We now define the type of Feynman diagrams for a given pre-Feynman rule.

-/

open PreFeynmanRule

/-- The type of Feynman diagrams given a `PreFeynmanRule`. -/
structure FeynmanDiagram (P : PreFeynmanRule) where
  /-- The type of edges in the Feynman diagram, labelled by their type. -/
  𝓔𝓞 : Over P.EdgeLabel
  /-- The type of vertices in the Feynman diagram, labelled by their type. -/
  𝓥𝓞 : Over P.VertexLabel
  /-- The type of half-edges in the Feynman diagram, labelled by their type, the edge it
  belongs to, and the vertex they belong to. -/
  𝓱𝓔To𝓔𝓥 : Over (P.HalfEdgeLabel × 𝓔𝓞.left × 𝓥𝓞.left)
  /-- Each edge has the correct type of half edges. -/
  𝓔Cond : P.diagramEdgeProp 𝓱𝓔To𝓔𝓥 𝓔𝓞.hom
  /-- Each vertex has the correct sort of half edges. -/
  𝓥Cond : P.diagramVertexProp 𝓱𝓔To𝓔𝓥 𝓥𝓞.hom

namespace FeynmanDiagram

variable {P : PreFeynmanRule} (F : FeynmanDiagram P)

/-- The type of edges. -/
def 𝓔 : Type := F.𝓔𝓞.left

/-- The type of vertices. -/
def 𝓥 : Type := F.𝓥𝓞.left

/-- The type of half-edges. -/
def 𝓱𝓔 : Type := F.𝓱𝓔To𝓔𝓥.left

/-- The object in Over P.HalfEdgeLabel generated by a Feynman diagram. -/
def 𝓱𝓔𝓞 : Over P.HalfEdgeLabel := P.toHalfEdge.obj F.𝓱𝓔To𝓔𝓥

/-!

## Making a Feynman diagram

-/

/-- The condition which must be satisfied by maps to form a Feynman diagram. -/
def Cond {𝓔 𝓥 𝓱𝓔 : Type} (𝓔𝓞 : 𝓔 → P.EdgeLabel) (𝓥𝓞 : 𝓥 → P.VertexLabel)
    (𝓱𝓔To𝓔𝓥 : 𝓱𝓔 → P.HalfEdgeLabel × 𝓔 × 𝓥)  : Prop :=
  P.diagramEdgeProp (Over.mk 𝓱𝓔To𝓔𝓥) 𝓔𝓞  ∧
  P.diagramVertexProp (Over.mk 𝓱𝓔To𝓔𝓥) 𝓥𝓞

lemma cond_self : Cond F.𝓔𝓞.hom F.𝓥𝓞.hom F.𝓱𝓔To𝓔𝓥.hom :=
  ⟨F.𝓔Cond, F.𝓥Cond⟩

/-- `Cond` is decidable. -/
instance CondDecidable [IsFinitePreFeynmanRule P] {𝓔 𝓥 𝓱𝓔 : Type} (𝓔𝓞 : 𝓔 → P.EdgeLabel)
    (𝓥𝓞 : 𝓥 → P.VertexLabel)
    (𝓱𝓔To𝓔𝓥 : 𝓱𝓔 → P.HalfEdgeLabel × 𝓔 × 𝓥)
    [Fintype 𝓥] [DecidableEq 𝓥] [Fintype 𝓔] [DecidableEq 𝓔] [h : Fintype 𝓱𝓔] [DecidableEq 𝓱𝓔] :
    Decidable (Cond 𝓔𝓞 𝓥𝓞 𝓱𝓔To𝓔𝓥) :=
  @And.decidable _ _
    (@diagramEdgePropDecidable P _ _ _ _ _ (Over.mk 𝓱𝓔To𝓔𝓥) _ h 𝓔𝓞)
    (@diagramVertexPropDecidable P _ _ _ _ _ (Over.mk 𝓱𝓔To𝓔𝓥) _ h 𝓥𝓞)

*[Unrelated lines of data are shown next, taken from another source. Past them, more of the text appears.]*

-- ===== CLAIM (what is proved, stated in full; the proofs are below) =====
def Claim_equal_generate_implementation_guidance_py : Prop := ∀ (components : List (List (String × String))) (integration_type : String) (cloud_provider : String) (pattern_name : Option String), Dom_generate_implementation_guidance_py components integration_type cloud_provider pattern_name → Spec_generate_implementation_guidance_py components integration_type cloud_provider pattern_name (generate_implementation_guidance_py components integration_type cloud_provider pattern_name)

-- ===== LEMMAS AND PROOFS =====
-- peel a fixed numbering prefix off a templated step: lit ++ s = toStr n ++ ". " ++ (pre ++ s)
theorem pv_step (n : Int) (pre lit : String) (h : PySem.Int.toStr n ++ ". " ++ pre = lit) (s : String) :
    lit ++ s = PySem.Int.toStr n ++ ". " ++ (pre ++ s) := by
  rw [← h, String.append_assoc]

-- ===== VERDICT (by name: the statement is the Claim_ definition above) =====
theorem generate_implementation_guidance_py_spec : Claim_equal_generate_implementation_guidance_py := by
  intro components integration_type cloud_provider pattern_name _
  unfold Spec_generate_implementation_guidance_py
  unfold generate_implementation_guidance_py generate_implementation_guidance_py_alt
  simp only [pvNetTails, pvFirst, pvTails, PySem.Dict.getD, PySem.Dict.get?]
  by_cases h1 : integration_type = "networking"
  · subst h1
    by_cases h5 : cloud_provider = "aws"
    · subst h5
      cases pattern_name <;> simp [pvNumberFrom] <;> (try split_ifs) <;> (try simp) <;> and_intros <;>
        first | exact pv_step 1 _ _ (by decide) _ | decide
    · by_cases h6 : cloud_provider = "kubernetes"
      · subst h6
        cases pattern_name <;> simp [pvNumberFrom] <;> (try split_ifs) <;> (try simp) <;> and_intros <;>
        first | exact pv_step 1 _ _ (by decide) _ | decide
      · have h5' : ("aws" == cloud_provider) = false :=
          beq_eq_false_iff_ne.mpr (fun h => h5 h.symm)
        have h6' : ("kubernetes" == cloud_provider) = false :=
          beq_eq_false_iff_ne.mpr (fun h => h6 h.symm)
        cases pattern_name <;> simp [h5, h6, h5', h6', List.find?, pvNumberFrom] <;> (try split_ifs) <;> (try simp) <;> and_intros <;>
        first | exact pv_step 1 _ _ (by decide) _ | decide
  · by_cases h2 : integration_type = "security"
    · subst h2
      cases pattern_name <;> simp [pvNumberFrom] <;> (try split_ifs) <;> (try simp) <;> and_intros <;>
        first | exact pv_step 1 _ _ (by decide) _ | decide
    · by_cases h3 : integration_type = "service"
      · subst h3
        cases pattern_name <;> simp [pvNumberFrom] <;> (try split_ifs) <;> (try simp) <;> and_intros <;>
        first | exact pv_step 1 _ _ (by decide) _ | decide
      · by_cases h4 : integration_type = "monitoring"
        · subst h4
          cases pattern_name <;> simp [pvNumberFrom] <;> (try split_ifs) <;> (try simp) <;> and_intros <;>
        first | exact pv_step 1 _ _ (by decide) _ | decide
        · have h1' : ("networking" == integration_type) = false :=
            beq_eq_false_iff_ne.mpr (fun h => h1 h.symm)
          have h2' : ("security" == integration_type) = false :=
            beq_eq_false_iff_ne.mpr (fun h => h2 h.symm)
          have h3' : ("service" == integration_type) = false :=
            beq_eq_false_iff_ne.mpr (fun h => h3 h.symm)
          have h4' : ("monitoring" == integration_type) = false :=
            beq_eq_false_iff_ne.mpr (fun h => h4 h.symm)
          cases pattern_name <;>
            simp [h1, h2, h3, h4, h1', h2', h3', h4', List.find?, pvNumberFrom] <;> (try split_ifs) <;> (try simp) <;> and_intros <;>
        first | exact pv_step 1 _ _ (by decide) _ | decide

/-- Making a Feynman diagram from maps of edges, vertices and half-edges. -/
def mk' {𝓔 𝓥 𝓱𝓔 : Type} (𝓔𝓞 : 𝓔 → P.EdgeLabel) (𝓥𝓞 : 𝓥 → P.VertexLabel)
    (𝓱𝓔To𝓔𝓥 : 𝓱𝓔 → P.HalfEdgeLabel × 𝓔 × 𝓥)
    (C : Cond 𝓔𝓞 𝓥𝓞 𝓱𝓔To𝓔𝓥): FeynmanDiagram P where
  𝓔𝓞 := Over.mk 𝓔𝓞
  𝓥𝓞 := Over.mk 𝓥𝓞
  𝓱𝓔To𝓔𝓥 := Over.mk 𝓱𝓔To𝓔𝓥
  𝓔Cond := C.1
  𝓥Cond := C.2

lemma mk'_self : mk' F.𝓔𝓞.hom F.𝓥𝓞.hom F.𝓱𝓔To𝓔𝓥.hom F.cond_self = F := rfl

/-!

## Finitness of Feynman diagrams

As defined above our Feynman diagrams can have non-finite Types of half-edges etc.
We define the class of those Feynman diagrams which are `finite` in the appropriate sense.
In practice, every Feynman diagram considered in the physics literature is `finite`.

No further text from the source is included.